Many are saying that the decline in small business lending is having a negative effect on the economy and may be the last obstacle business owners have to overcome before everything is recharged. Lenders, such as banks, see small businesses as riskier propositions than they used to be. Because fewer small businesses have the cash flow, credit scores, or collateral that banks want to see, loans have stalled. 
 
Currently, small businesses employ nearly 40 percent of the private sector’s contributions to gross domestic product. 
 
Multiple views are held by many over what the exact cause of the decline in small business lending is. In fact, there are two points of contention between banks and business owners.
 
  • Banks: Believe the problem falls within owners and regulators. Owners for cutting back on loan apps and regulators for getting banks to strengthen their lending standards. Increasing lending standards diminishes the number of creditworthy small business owners. 
  • Small business owners: Say that the problem is with bankers and regulators. Bankers for increasing collateral requirements and regulators for making loans more difficult to get. 
 
So who is right and who is wrong? There is no right or wrong answer; the reason for the decline of small business lending is a combo of everything above, with more minor causes in between. 
 
Let’s look at the major factors affecting small business lending: 
 
  • Small business financials have remained weak, decreasing loan approval rates.

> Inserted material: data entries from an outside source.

-- B replaces A's heapq min-heap by a plain list with repeated linear min-scans; same return
-- value. In Python both mutate `scoville` in place and leave different residual contents:
-- the equivalence proved here is about the return value only.

-- ===== PORT A =====
-- heapq is not covered by PySem, so it is ported by hand, step for step after CPython's
-- Lib/heapq.py (_siftdown, _siftup, heapify, heappush, heappop); exact for int lists.

-- CPython _siftdown's while-loop (newitem = heap[pos] is read by heapSiftdown below).

def heapSiftdownLoop (l : List Int) (startpos pos : Nat) (newitem : Int) : List Int :=
  if _h : startpos < pos then
    let parentpos := (pos - 1) / 2
    let parent := l.getD parentpos 0
    if newitem < parent then
      heapSiftdownLoop (l.set pos parent) startpos parentpos newitem
    else
      l.set pos newitem
  else
    l.set pos newitem
termination_by pos
decreasing_by omega

-- getD/set helpers

-- CPython _siftdown(heap, startpos, pos).

def heapSiftdown (l : List Int) (startpos pos : Nat) : List Int :=
  heapSiftdownLoop l startpos pos (l.getD pos 0)

-- CPython _siftup's while-loop: returns the final list and the final pos.

def heapSiftupLoop (l : List Int) (pos childpos endpos : Nat) : List Int × Nat :=
  if _h : childpos < endpos then
    if childpos + 1 < endpos ∧ ¬ (l.getD childpos 0 < l.getD (childpos + 1) 0) then
      heapSiftupLoop (l.set pos (l.getD (childpos + 1) 0)) (childpos + 1) (2 * (childpos + 1) + 1) endpos
    else
      heapSiftupLoop (l.set pos (l.getD childpos 0)) childpos (2 * childpos + 1) endpos
  else
    (l, pos)
termination_by endpos - childpos
decreasing_by all_goals omega

-- CPython _siftup(heap, pos).

def heapSiftup (l : List Int) (pos : Nat) : List Int :=
  let newitem := l.getD pos 0
  let r := heapSiftupLoop l pos (2 * pos + 1) l.length
  heapSiftdown (r.1.set r.2 newitem) pos r.2

-- CPython heapify: for i in reversed(range(n//2)): _siftup(heap, i).

def heapify (l : List Int) : List Int :=
  (List.range (l.length / 2)).reverse.foldl (fun h i => heapSiftup h i) l

-- CPython heappush: heap.append(item); _siftdown(heap, 0, len(heap)-1).

def heappush (l : List Int) (item : Int) : List Int :=
  heapSiftdown (l ++ [item]) 0 l.length

-- CPython heappop; none = IndexError on an empty heap.

def heappop (l : List Int) : Option (Int × List Int) :=
  match l.getLast? with
  | none => none
  | some lastelt =>
    let rest := l.dropLast
    if rest.isEmpty then some (lastelt, rest)
    else some (rest.getD 0 0, heapSiftup (rest.set 0 lastelt) 0)

-- A's while-loop; the fuel only makes the recursion total (scoville.length always
-- suffices: each mix shortens the heap by one, so at most length-1 mixes happen).

def solutionLoop (fuel : Nat) (h : List Int) (K answer : Int) : Int :=
  match fuel with
  | 0 => answer
  | fuel + 1 =>
    if h.getD 0 0 ≥ K then answer
    else if h.length < 2 then -1
    else
      match heappop h with
      | none => answer
      | some (a, h1) =>
        match heappop h1 with
        | none => answer
        | some (b, h2) => solutionLoop fuel (heappush h2 (a + b * 2)) K (answer + 1)

def solution (scoville : List Int) (K : Int) : Int :=
  solutionLoop scoville.length (heapify scoville) K 0

-- ===== PORT B =====
-- the `for x in scoville: if x < smallest: smallest = x` scan

def minScan (l : List Int) (cur : Int) : Int :=
  l.foldl (fun s x => if x < s then x else s) cur

-- B's while-loop (same fuel discipline as A's loop)

def solutionAltLoop (fuel : Nat) (l : List Int) (K answer : Int) : Int :=
  match fuel with
  | 0 => answer
  | fuel + 1 =>
    let smallest := minScan l (l.getD 0 0)
    if smallest ≥ K then answer
    else if l.length < 2 then -1
    else
      let l1 := l.erase smallest
      let second := minScan l1 (l1.getD 0 0)
      solutionAltLoop fuel ((l1.erase second) ++ [smallest + 2 * second]) K (answer + 1)

def solution_alt (scoville : List Int) (K : Int) : Int :=
  solutionAltLoop scoville.length scoville K 0

-- ===== PRECONDITION & SPEC =====
-- Both A and B raise IndexError (scoville[0]) on an empty list; Pre_ excludes exactly that.
def Pre_solution (scoville : List Int) (K : Int) : Prop := scoville ≠ []
instance (scoville : List Int) (K : Int) : Decidable (Pre_solution scoville K) := by
  unfold Pre_solution; infer_instance

def pvWitness_solution : List Int × Int := ([1, 2, 3, 9, 10, 12], 7)

def Spec_solution (scoville : List Int) (K : Int) (out : Int) : Prop := out = solution_alt scoville K
instance (scoville : List Int) (K : Int) (out : Int) : Decidable (Spec_solution scoville K out) := by
  unfold Spec_solution; infer_instance

-- ===== CLAIM (what is proved, stated in full; the proofs are below) =====
def Claim_equal_solution : Prop := ∀ (scoville : List Int) (K : Int), Dom_solution scoville K → Pre_solution scoville K → Spec_solution scoville K (solution scoville K)

-- ===== LEMMAS AND PROOFS =====

lemma pvGetD_set_self (l : List Int) (i : Nat) (a : Int) (h : i < l.length) :
    (l.set i a).getD i 0 = a := by
  simp [List.getD_eq_getElem?_getD, h]

lemma pvGetD_set_ne (l : List Int) (i j : Nat) (a : Int) (h : i ≠ j) :
    (l.set i a).getD j 0 = l.getD j 0 := by
  simp [List.getD_eq_getElem?_getD, List.getElem?_set_ne h]

lemma pvSet_getD_self (l : List Int) (i : Nat) : l.set i (l.getD i 0) = l := by
  induction l generalizing i with
  | nil => simp
  | cons a t ih =>
    cases i with
    | zero => simp [List.getD]
    | succ n =>
      simp only [List.set, List.getD_cons_succ]
      simpa [List.getD_eq_getElem?_getD] using ih n

lemma pvCount_set (l : List Int) (i : Nat) (a y : Int) (h : i < l.length) :
    (l.set i a).count y + (if l.getD i 0 = y then 1 else 0)
      = l.count y + (if a = y then 1 else 0) := by
  induction l generalizing i with
  | nil => simp at h
  | cons b t ih =>
    cases i with
    | zero =>
      simp only [List.set, List.getD_cons_zero, List.count_cons]
      by_cases h1 : b = y <;> by_cases h2 : a = y <;> simp [h1, h2]
    | succ n =>
      simp only [List.set, List.getD_cons_succ, List.count_cons]
      have := ih n (by simpa using h)
      simp only [List.getD_eq_getElem?_getD] at this ⊢
      by_cases h1 : b = y <;> simp [h1] <;> omega

lemma pvSet_set_perm (l : List Int) (i j : Nat) (x : Int)
    (hi : i < l.length) (hj : j < l.length) (hne : i ≠ j) :
    ((l.set i (l.getD j 0)).set j x).Perm (l.set i x) := by
  rw [List.perm_iff_count]
  intro y
  have hj' : j < (l.set i (l.getD j 0)).length := by simpa using hj
  have c1 := pvCount_set (l.set i (l.getD j 0)) j (a := x) (y := y) hj'
  have c2 := pvCount_set l i (a := l.getD j 0) (y := y) hi
  have c3 := pvCount_set l i (a := x) (y := y) hi
  rw [pvGetD_set_ne l i j _ hne] at c1
  have hmem : l.getD i 0 = y → 1 ≤ l.count y := by
    intro hy
    have : y ∈ l := by
      rw [← hy]
      rw [List.getD_eq_getElem l 0 hi]
      exact List.getElem_mem hi
    exact List.count_pos_iff.mpr this
  split_ifs at c1 c2 c3 <;> omega

lemma pvGetD_append_left (l l' : List Int) (j : Nat) (h : j < l.length) :
    (l ++ l').getD j 0 = l.getD j 0 := by
  simp [List.getD_eq_getElem?_getD, List.getElem?_append_left h]

def inSub (r d : Nat) : Bool :=
  if d ≤ r then d == r else inSub r ((d - 1) / 2)
termination_by d
decreasing_by omega

lemma inSub_self (r : Nat) : inSub r r = true := by
  rw [inSub]; simp

lemma inSub_le {r d : Nat} (h : inSub r d = true) : r ≤ d := by
  induction d using Nat.strong_induction_on with
  | _ d ih =>
    rw [inSub] at h
    split at h
    · simp at h; omega
    · have := ih ((d - 1) / 2) (by omega) h
      omega

lemma inSub_zero (d : Nat) : inSub 0 d = true := by
  induction d using Nat.strong_induction_on with
  | _ d ih =>
    rw [inSub]
    split
    · simp; omega
    · exact ih ((d - 1) / 2) (by omega)

lemma inSub_child {r d : Nat} (hd : 0 < d) (h : inSub r ((d - 1) / 2) = true) :
    inSub r d = true := by
  have hr := inSub_le h
  rw [inSub]
  split
  · omega
  · exact h

lemma inSub_parent {r d : Nat} (h : inSub r d = true) (hne : d ≠ r) :
    inSub r ((d - 1) / 2) = true := by
  rw [inSub] at h
  split at h
  · simp at h; omega
  · exact h

theorem siftdownLoop_spec (l : List Int) (start pos : Nat) (x : Int)
    (hpos : pos < l.length) (hsub : inSub start pos = true)
    (hI1 : ∀ k, 0 < k → k < l.length → inSub start ((k - 1) / 2) = true → k ≠ pos →
      l.getD ((k - 1) / 2) 0 ≤ l.getD k 0)
    (hI2 : ∀ k, 0 < k → k < l.length → (k - 1) / 2 = pos → x ≤ l.getD k 0)
    (hI6 : ∀ k, 0 < k → k < l.length → (k - 1) / 2 = pos →
      (pos = start ∨ l.getD ((pos - 1) / 2) 0 ≤ l.getD k 0)) :
    (heapSiftdownLoop l start pos x).length = l.length ∧
    (heapSiftdownLoop l start pos x).Perm (l.set pos x) ∧
    (∀ j, inSub start j = false → (heapSiftdownLoop l start pos x).getD j 0 = l.getD j 0) ∧
    (∀ k, 0 < k → k < l.length → inSub start ((k - 1) / 2) = true →
      (heapSiftdownLoop l start pos x).getD ((k - 1) / 2) 0 ≤ (heapSiftdownLoop l start pos x).getD k 0) := by
  fun_induction heapSiftdownLoop l start pos x with
  | case1 l pos hlt parentpos parent hx ih =>
    have hppdef : parentpos = (pos - 1) / 2 := rfl
    have hpardef : parent = l.getD parentpos 0 := rfl
    have hppos : parentpos < pos := by omega
    have hpp_lt : parentpos < l.length := by omega
    have hsub2 : inSub start parentpos = true := inSub_parent hsub (by omega)
    have hget_pp : (l.set pos parent).getD parentpos 0 = l.getD parentpos 0 :=
      pvGetD_set_ne l pos parentpos parent (by omega)
    have hget_pos : (l.set pos parent).getD pos 0 = parent := pvGetD_set_self l pos parent hpos
    have hI1' : ∀ k, 0 < k → k < (l.set pos parent).length →
        inSub start ((k - 1) / 2) = true → k ≠ parentpos →
        (l.set pos parent).getD ((k - 1) / 2) 0 ≤ (l.set pos parent).getD k 0 := by
      intro k hk0 hklen hksub hkne
      rw [List.length_set] at hklen
      by_cases hkp : k = pos
      · subst hkp
        rw [(by omega : (k - 1) / 2 = parentpos), hget_pp, hget_pos, hpardef]
      · by_cases hparent : (k - 1) / 2 = pos
        · rcases hI6 k hk0 hklen hparent with h6 | h6
          · omega
          · rw [hparent, hget_pos, pvGetD_set_ne l pos k parent (by omega)]
            rw [hpardef, hppdef]
            exact h6
        · rw [pvGetD_set_ne l pos _ parent (by omega), pvGetD_set_ne l pos k parent (by omega)]
          exact hI1 k hk0 hklen hksub hkp
    have hI2' : ∀ k, 0 < k → k < (l.set pos parent).length → (k - 1) / 2 = parentpos →
        x ≤ (l.set pos parent).getD k 0 := by
      intro k hk0 hklen hkpar
      rw [List.length_set] at hklen
      by_cases hkp : k = pos
      · subst hkp; rw [hget_pos]; exact le_of_lt hx
      · rw [pvGetD_set_ne l pos k parent (by omega)]
        have h1 : l.getD ((k - 1) / 2) 0 ≤ l.getD k 0 :=
          hI1 k hk0 hklen (by rw [hkpar]; exact hsub2) hkp
        rw [hkpar] at h1
        calc x ≤ parent := le_of_lt hx
          _ = l.getD parentpos 0 := hpardef
          _ ≤ l.getD k 0 := h1
    have hI6' : ∀ k, 0 < k → k < (l.set pos parent).length → (k - 1) / 2 = parentpos →
        (parentpos = start ∨
          (l.set pos parent).getD ((parentpos - 1) / 2) 0 ≤ (l.set pos parent).getD k 0) := by
      intro k hk0 hklen hkpar
      rw [List.length_set] at hklen
      by_cases hps : parentpos = start
      · exact Or.inl hps
      · right
        have hpp0 : 0 < parentpos := by
          have := inSub_le hsub2
          omega
        rw [pvGetD_set_ne l pos ((parentpos - 1) / 2) parent (by omega)]
        have hpar_rel : l.getD ((parentpos - 1) / 2) 0 ≤ l.getD parentpos 0 :=
          hI1 parentpos hpp0 hpp_lt (inSub_parent hsub2 hps) (by omega)
        by_cases hkp : k = pos
        · subst hkp
          rw [hget_pos, hpardef]
          exact hpar_rel
        · rw [pvGetD_set_ne l pos k parent (by omega)]
          have h1 : l.getD ((k - 1) / 2) 0 ≤ l.getD k 0 :=
            hI1 k hk0 hklen (by rw [hkpar]; exact hsub2) hkp
          rw [hkpar] at h1
          exact le_trans hpar_rel h1
    obtain ⟨ih1, ih2, ih3, ih4⟩ := ih (by simpa using hpp_lt) hsub2 hI1' hI2' hI6'
    refine ⟨?_, ?_, ?_, ?_⟩
    · rw [ih1, List.length_set]
    · refine ih2.trans ?_
      rw [hpardef]
      exact pvSet_set_perm l pos parentpos x hpos hpp_lt (by omega)
    · intro j hj
      rw [ih3 j hj]
      have hjne : j ≠ pos := by
        intro h; rw [h, hsub] at hj; exact absurd hj (by simp)
      exact pvGetD_set_ne l pos j parent (by omega)
    · intro k hk0 hklen hksub
      exact ih4 k hk0 (by rw [List.length_set]; exact hklen) hksub
  | case2 l pos hlt parentpos parent hx =>
    have hppdef : parentpos = (pos - 1) / 2 := rfl
    have hpardef : parent = l.getD parentpos 0 := rfl
    refine ⟨by simp, List.Perm.refl _, ?_, ?_⟩
    · intro j hj
      have hjne : j ≠ pos := by
        intro h; rw [h, hsub] at hj; exact absurd hj (by simp)
      exact pvGetD_set_ne l pos j x (by omega)
    · intro k hk0 hklen hksub
      by_cases hkp : k = pos
      · subst hkp
        rw [pvGetD_set_ne l k ((k - 1) / 2) x (by omega), pvGetD_set_self l k x hpos]
        rw [← hppdef, ← hpardef]
        omega
      · by_cases hparent : (k - 1) / 2 = pos
        · rw [hparent, pvGetD_set_self l pos x hpos, pvGetD_set_ne l pos k x (by omega)]
          exact hI2 k hk0 hklen hparent
        · rw [pvGetD_set_ne l pos ((k - 1) / 2) x (by omega), pvGetD_set_ne l pos k x (by omega)]
          exact hI1 k hk0 hklen hksub hkp
  | case3 l pos hnlt =>
    have hps : pos = start := by
      have := inSub_le hsub
      omega
    refine ⟨by simp, List.Perm.refl _, ?_, ?_⟩
    · intro j hj
      have hjne : j ≠ pos := by
        intro h; rw [h, hsub] at hj; exact absurd hj (by simp)
      exact pvGetD_set_ne l pos j x (by omega)
    · intro k hk0 hklen hksub
      by_cases hkp : k = pos
      · subst hkp
        have := inSub_le hksub
        omega
      · by_cases hparent : (k - 1) / 2 = pos
        · rw [hparent, pvGetD_set_self l pos x hpos, pvGetD_set_ne l pos k x (by omega)]
          exact hI2 k hk0 hklen hparent
        · rw [pvGetD_set_ne l pos ((k - 1) / 2) x (by omega), pvGetD_set_ne l pos k x (by omega)]
          exact hI1 k hk0 hklen hksub hkp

  • Collateral values are suffering and this limits the amount business owners can borrow. Collateral usually consists of real estate assets, and since commercial property values have declined, it’s hard for owners to come up with valid collateral.
  • Regulators have caused banks to increase lending standards
  • Bank consolidation has reduced the number of banks focused on small businesses. Small businesses have also become less profitable than other areas of lending, including large businesses.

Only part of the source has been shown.